Citing unspecified intelligence inputs and security concerns of the Ministry of Information and Broadcasting, the Kerala High Court today upheld the ministry’s ban on Malayalam news channel MediaOne. The channel will now go to the Supreme Court.
Instead of doing a basic fact check by looking at their own archives, several leading newspapers have simply regurgitated PM Modi’s speech in the Lok Sabha, in which he made outlandish attacks on the Opposition. He mocked India’s first PM Nehru for apparently blamed inflation on the Korean War though the Reserve Bank of India has documented the conflict’s price impact on India and the world. He accused the Congress of giving train tickets to returning migrants from UP and Bihar, whom he blamed for the spread of Covid. Modi forgot that BJP states too had scrambled to set up free transport, but not before a Partition-like exodus followed the needlessly dramatic and unplanned lockdown he unilaterally announced with four hours notice. Self-praise for ‘Make in India’ is completely contrary to facts and serious charges about the Budget were avoided. Here is one fact-check.
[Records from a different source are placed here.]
-- A's while loop.  Python's guard is `end != len(word)`; `end ≤ len` holds from `end = 0`
-- onward (each iteration does `end += 1` only under the guard), so the `≤`-form guard below
-- is the same test on every reachable state and makes termination evident.  word[end],
-- word[end+1] and word[start] are read via the total pyGetD; all three are in range when read.
def pvLoopA (cs : List Char) (start e : Nat) (numStarted : Bool)
    (numbers : PySem.Set String) : Int :=
  if cs.length ≤ e then
    if numStarted then PySem.Set.len (PySem.Set.add numbers (pvSliceStr cs start e))
    else PySem.Set.len numbers
  else
    let c := PySem.List.pyGetD cs (e : Int) ' '
    if pvIsDigit c then
      (if start = e then
        (if c = '0' then
          (if e = cs.length - 1 then pvLoopA cs start (e+1) true numbers
           else if pvIsDigit (PySem.List.pyGetD cs ((e : Int) + 1) ' ') then
             pvLoopA cs (start+1) (e+1) numStarted numbers
           else pvLoopA cs start (e+1) true numbers)
         else pvLoopA cs start (e+1) true numbers)
       else pvLoopA cs start (e+1) numStarted numbers)
    else
      if pvIsDigit (PySem.List.pyGetD cs (start : Int) ' ') then
        pvLoopA cs (e+1) (e+1) false (PySem.Set.add numbers (pvSliceStr cs start e))
      else
        pvLoopA cs (e+1) (e+1) numStarted numbers
termination_by cs.length - e
decreasing_by all_goals omega

def numDifferentIntegers (word : String) : Int :=
  pvLoopA word.toList 0 0 false PySem.Set.empty

-- ===== PORT B =====
-- tok.lstrip('0') or '0'  (str.lstrip with a chars argument: drop leading '0's; exact by hand)
def pvNorm (tok : List Char) : String :=
  let r := tok.dropWhile (· == '0')
  if r.isEmpty then String.ofList ['0'] else String.ofList r

def numDifferentIntegers_alt (word : String) : Int :=
  -- spaced = ''.join(ch if '0' <= ch <= '9' else ' ' for ch in word)
  let spaced := word.toList.map (fun ch => if '0' ≤ ch ∧ ch ≤ '9' then ch else ' ')
  -- for tok in spaced.split(): distinct.add(tok.lstrip('0') or '0')
  let distinct := (PySem.Chars.split₀ spaced).foldl
    (fun s tok => PySem.Set.add s (pvNorm tok)) PySem.Set.empty
  PySem.Set.len distinct

-- ===== PRECONDITION & SPEC =====
def Spec_numDifferentIntegers (word : String) (out : Int) : Prop := out = numDifferentIntegers_alt word
instance (word : String) (out : Int) : Decidable (Spec_numDifferentIntegers word out) := by unfold Spec_numDifferentIntegers; infer_instance

-- ===== CLAIM (what is proved, stated in full; the proofs are below) =====
def Claim_equal_numDifferentIntegers : Prop := ∀ (word : String), Dom_numDifferentIntegers word → Spec_numDifferentIntegers word (numDifferentIntegers word)

-- ===== LEMMAS AND PROOFS =====

theorem pvIsDigit_iff (c : Char) : pvIsDigit c = true ↔ ('0' ≤ c ∧ c ≤ '9') := by
  rw [show ('0' ≤ c ∧ c ≤ '9') ↔ (48 ≤ c.toNat ∧ c.toNat ≤ 57) from by
    constructor
    · rintro ⟨h1, h2⟩
      exact ⟨UInt32.le_iff_toNat_le.mp h1, UInt32.le_iff_toNat_le.mp h2⟩
    · rintro ⟨h1, h2⟩
      exact ⟨UInt32.le_iff_toNat_le.mpr h1, UInt32.le_iff_toNat_le.mpr h2⟩]
  simp [pvIsDigit]

theorem digit_not_space (c : Char) (h : pvIsDigit c = true) : PySem.Chars.isspace c = false := by
  simp [pvIsDigit] at h
  simp [PySem.Chars.isspace]
  omega

-- the maximal digit runs of a character list
def pvRuns (cs : List Char) : List (List Char) :=
  match cs with
  | [] => []
  | c :: t =>
    if pvIsDigit c then (c :: t.takeWhile pvIsDigit) :: pvRuns (t.dropWhile pvIsDigit)
    else pvRuns t
termination_by cs.length
decreasing_by
  · have := List.length_dropWhile_le (p := pvIsDigit) (l := t); simp; omega
  · simp

-- B's split₀-loop, characterized: splitting the digits-to-spaces image yields the digit runs
theorem pvGo_eq (cs cur : List Char) (acc : List (List Char)) :
    PySem.Chars.split₀.go (cs.map (fun ch => if '0' ≤ ch ∧ ch ≤ '9' then ch else ' ')) cur acc
      = acc.reverse ++ (if cur.isEmpty then pvRuns cs
          else (cur.reverse ++ cs.takeWhile pvIsDigit) :: pvRuns (cs.dropWhile pvIsDigit)) := by
  induction cs generalizing cur acc with
  | nil =>
    cases cur with
    | nil => simp [PySem.Chars.split₀.go, pvRuns]
    | cons a l => simp [PySem.Chars.split₀.go, pvRuns]
  | cons c t ih =>
    by_cases hd : pvIsDigit c = true
    · have hsp : (if '0' ≤ c ∧ c ≤ '9' then c else ' ') = c := by
        rw [if_pos ((pvIsDigit_iff c).mp hd)]
      have hns : PySem.Chars.isspace c = false := digit_not_space c hd
      simp only [List.map_cons, hsp, PySem.Chars.split₀.go, hns, Bool.false_eq_true, if_false,
        ih (c :: cur) acc]
      cases cur with
      | nil => simp [pvRuns, hd]
      | cons a l => simp [hd]
    · have hsp : (if '0' ≤ c ∧ c ≤ '9' then c else ' ') = ' ' := by
        rw [if_neg (fun h => hd ((pvIsDigit_iff c).mpr h))]
      simp only [List.map_cons, hsp, PySem.Chars.split₀.go,
        show PySem.Chars.isspace ' ' = true from by decide, if_true]
      have hruns : pvRuns (c :: t) = pvRuns t := by rw [pvRuns, if_neg hd]
      cases cur with
      | nil =>
        simp only [List.isEmpty_nil, if_true, ih [] acc, List.isEmpty_nil, hruns]
      | cons a l =>
        simp only [List.isEmpty_cons, ih [] ((a::l).reverse :: acc)]
        have htw : List.takeWhile pvIsDigit (c :: t) = [] := by
          simp [hd]
        have hdw : List.dropWhile pvIsDigit (c :: t) = c :: t := by
          simp [hd]
        simp [htw, hdw, hruns]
The Delhi High Court has granted two weeks to the Centre to state its stand on petitions seeking criminalisation of marital rape, following its submission that it is neither for nor against striking down immunity granted to husbands under the Indian Penal Code. Either the legislature or the courts must address the question. In its 2017 affidavit, the Centre had said that criminalising marital rape could destabilise the institution of marriage and become an easy tool for harassing husbands.
An Uttarakhand sessions court granted bail to Yati Narsinghanand, mahamandaleshwar of the Juna Akhara, in a case related to genocidal speeches made at Haridwar in December. The judge stressed that bail is the rule and jail is the exception. Narsinghanand had moved the sessions court after a chief judicial magistrate rejected his bail application, noting his criminal history and that his speech could spread communal violence.
The Kremlin has confirmed that Pakistan PM Imran Khan will visit Russia after his Beijing visit. Kremlin spokesman Dmitry Peskov said, “Indeed, arrangements are being made for such a visit. We will announce its date in a timely fashion.” A defence deal with Russia does not sound good at all.
At a media briefing in Beijing yesterday, Foreign Ministry spokesman Zhao Lijian was asked if fielding Fabao, the PLA regimental commander injured at the June 2020 Galwan clash, in the Olympics Games Torch Relay, went against China’s view that Olympics should build bridges. Zhao said, “Torchbearers of the Beijing Winter Olympics are broadly representative and they meet relevant standards. We hope relevant sides can view it in an objective and rational light.” He did not explain what those “standards” were.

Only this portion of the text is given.